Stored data

::::::

-- pv_equiv track=rewrite | github.com/khainacs/CS6001 | src/new_year_chaos.py | minimumBribes
-- ===== SOURCE A (Python) =====
-- def minimumBribes(q):
--     total = 0
--     for index in range(len(q) - 1, -1, -1):
--         if (q[index] - (index + 1)) > 2:
--             return "Too chaotic"
--         for index_j in range(max(0, q[index] - 2), index):
--             if q[index_j] > q[index]:
--                 total += 1
--     return total
-- ===== SOURCE B (Python) =====
-- def minimumBribes(q):
--     # one forward pass for the chaos check, then count inversions by merge sort
--     for i, v in enumerate(q):
--         if v - (i + 1) > 2:
--             return "Too chaotic"
--
--     def sort_count(a):
--         if len(a) <= 1:
--             return a, 0
--         m = len(a) // 2
--         left, cl = sort_count(a[:m])
--         right, cr = sort_count(a[m:])
--         merged = []
--         inv = cl + cr
--         i = j = 0
--         while i < len(left) and j < len(right):
--             if left[i] <= right[j]:
--                 merged.append(left[i])
--                 i += 1
--             else:
--                 merged.append(right[j])
--                 j += 1
--                 inv += len(left) - i
--         merged.extend(left[i:])
--         merged.extend(right[j:])
--         return merged, inv
--
--     return sort_count(q)[1]
-- ===== Notes on version B (the rewrite author's own statement) =====
-- stated objective: faster
-- what changed: Replaces A's backward scan with per-element bounded window re-scans by a single forward chaos check followed by a merge-sort inversion count (valid because, when no element is more than 2 ahead of its position, every inversion lies inside A's window).
-- outside the precondition, e.g. on minimumBribes([1, 5, 2, 3, 4]): A returns 'Too chaotic', B returns 'Too chaotic'
import Mathlib
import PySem

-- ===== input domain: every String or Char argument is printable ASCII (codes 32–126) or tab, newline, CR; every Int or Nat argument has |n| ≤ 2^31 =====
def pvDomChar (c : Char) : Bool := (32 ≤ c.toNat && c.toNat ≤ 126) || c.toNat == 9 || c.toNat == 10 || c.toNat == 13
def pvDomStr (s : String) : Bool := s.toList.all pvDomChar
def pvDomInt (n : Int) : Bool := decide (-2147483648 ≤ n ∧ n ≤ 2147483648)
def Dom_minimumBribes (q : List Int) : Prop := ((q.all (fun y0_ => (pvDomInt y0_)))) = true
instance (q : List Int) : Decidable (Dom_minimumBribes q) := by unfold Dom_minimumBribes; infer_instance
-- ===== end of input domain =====

-- B replaces A's backward scan with a bounded window re-scan per element by one forward
-- chaos check followed by a merge-sort inversion count.

-- ===== PORT A =====
-- outer loop 'for index in range(len(q)-1, -1, -1)' as a structural countdown on the index;
-- the inner 'for index_j in range(max(0, q[index]-2), index)' threads the same running 'total'.
-- Where Python returns the STRING "Too chaotic" (not an Int, outside Pre_) the port returns -1.
def pvAOuter (q : List Int) : Nat → Int → Int
  | 0, total => total
  | k + 1, total =>
    let v := PySem.List.pyGetD q (k : Int) 0          -- q[index], index always in range
    if v - ((k : Int) + 1) > 2 then -1                -- Python: return "Too chaotic"
    else
      pvAOuter q k
        ((PySem.List.pyRange (max 0 (v - 2)) (k : Int) 1).foldl
          (fun total j => if PySem.List.pyGetD q j 0 > v then total + 1 else total) total)

def minimumBribes (q : List Int) : Int := pvAOuter q q.length 0

-- ===== PORT B =====
-- chaos pre-pass 'for i, v in enumerate(q)' with early return
def pvBChaos : Nat → List Int → Bool
  | _, [] => false
  | i, v :: rest => if v - ((i : Int) + 1) > 2 then true else pvBChaos (i + 1) rest

-- the merge loop: pick the smaller head; taking from the right adds len(left)-i inversions
def pvMerge : List Int → List Int → List Int × Int
  | [], right => (right, 0)
  | x :: l, [] => (x :: l, 0)
  | x :: l, y :: r =>
    if x ≤ y then
      let p := pvMerge l (y :: r)
      (x :: p.1, p.2)
    else
      let p := pvMerge (x :: l) r
      (y :: p.1, p.2 + ((x :: l).length : Int))
termination_by l r => l.length + r.length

::::::

**REQUIREMENT**
Return the data exactly. Include every record.

**EXERCISE OUTPUT**
-- pv_equiv track=rewrite | github.com/khainacs/CS6001 | src/new_year_chaos.py | minimumBribes
-- ===== SOURCE A (Python) =====
-- def minimumBribes(q):
--     total = 0
--     for index in range(len(q) - 1, -1, -1):
--         if (q[index] - (index + 1)) > 2:
--             return "Too chaotic"
--         for index_j in range(max(0, q[index] - 2), index):
--             if q[index_j] > q[index]:
--                 total += 1
--     return total
-- ===== SOURCE B (Python) =====
-- def minimumBribes(q):
--     # one forward pass for the chaos check, then count inversions by merge sort
--     for i, v in enumerate(q):
--         if v - (i + 1) > 2:
--             return "Too chaotic"
--
--     def sort_count(a):
--         if len(a) <= 1:
--             return a, 0
--         m = len(a) // 2
--         left, cl = sort_count(a[:m])
--         right, cr = sort_count(a[m:])
--         merged = []
--         inv = cl + cr
--         i = j = 0
--         while i < len(left) and j < len(right):
--             if left[i] <= right[j]:
--                 merged.append(left[i])
--                 i += 1
--             else:
--                 merged.append(right[j])
--                 j += 1
--                 inv += len(left) - i
--         merged.extend(left[i:])
--         merged.extend(right[j:])
--         return merged, inv
--
--     return sort_count(q)[1]
-- ===== Notes on version B (the rewrite author's own statement) =====
-- stated objective: faster
-- what changed: Replaces A's backward scan with per-element bounded window re-scans by a single forward chaos check followed by a merge-sort inversion count (valid because, when no element is more than 2 ahead of its position, every inversion lies inside A's window).
-- outside the precondition, e.g. on minimumBribes([1, 5, 2, 3, 4]): A returns 'Too chaotic', B returns 'Too chaotic'
import Mathlib
import PySem

-- ===== input domain: every String or Char argument is printable ASCII (codes 32–126) or tab, newline, CR; every Int or Nat argument has |n| ≤ 2^31 =====
def pvDomChar (c : Char) : Bool := (32 ≤ c.toNat && c.toNat ≤ 126) || c.toNat == 9 || c.toNat == 10 || c.toNat == 13
def pvDomStr (s : String) : Bool := s.toList.all pvDomChar
def pvDomInt (n : Int) : Bool := decide (-2147483648 ≤ n ∧ n ≤ 2147483648)
def Dom_minimumBribes (q : List Int) : Prop := ((q.all (fun y0_ => (pvDomInt y0_)))) = true
instance (q : List Int) : Decidable (Dom_minimumBribes q) := by unfold Dom_minimumBribes; infer_instance
-- ===== end of input domain =====

-- B replaces A's backward scan with a bounded window re-scan per element by one forward
-- chaos check followed by a merge-sort inversion count.

-- ===== PORT A =====
-- outer loop 'for index in range(len(q)-1, -1, -1)' as a structural countdown on the index;
-- the inner 'for index_j in range(max(0, q[index]-2), index)' threads the same running 'total'.
-- Where Python returns the STRING "Too chaotic" (not an Int, outside Pre_) the port returns -1.
def pvAOuter (q : List Int) : Nat → Int → Int
  | 0, total => total
  | k + 1, total =>
    let v := PySem.List.pyGetD q (k : Int) 0          -- q[index], index always in range
    if v - ((k : Int) + 1) > 2 then -1                -- Python: return "Too chaotic"
    else
      pvAOuter q k
        ((PySem.List.pyRange (max 0 (v - 2)) (k : Int) 1).foldl
          (fun total j => if PySem.List.pyGetD q j 0 > v then total + 1 else total) total)

def minimumBribes (q : List Int) : Int := pvAOuter q q.length 0

-- ===== PORT B =====
-- chaos pre-pass 'for i, v in enumerate(q)' with early return
def pvBChaos : Nat → List Int → Bool
  | _, [] => false
  | i, v :: rest => if v - ((i : Int) + 1) > 2 then true else pvBChaos (i + 1) rest

-- the merge loop: pick the smaller head; taking from the right adds len(left)-i inversions
def pvMerge : List Int → List Int → List Int × Int
  | [], right => (right, 0)
  | x :: l, [] => (x :: l, 0)
  | x :: l, y :: r =>
    if x ≤ y then
      let p := pvMerge l (y :: r)
      (x :: p.1, p.2)
    else
      let p := pvMerge (x :: l) r
      (y :: p.1, p.2 + ((x :: l).length : Int))
termination_by l r => l.length + r.length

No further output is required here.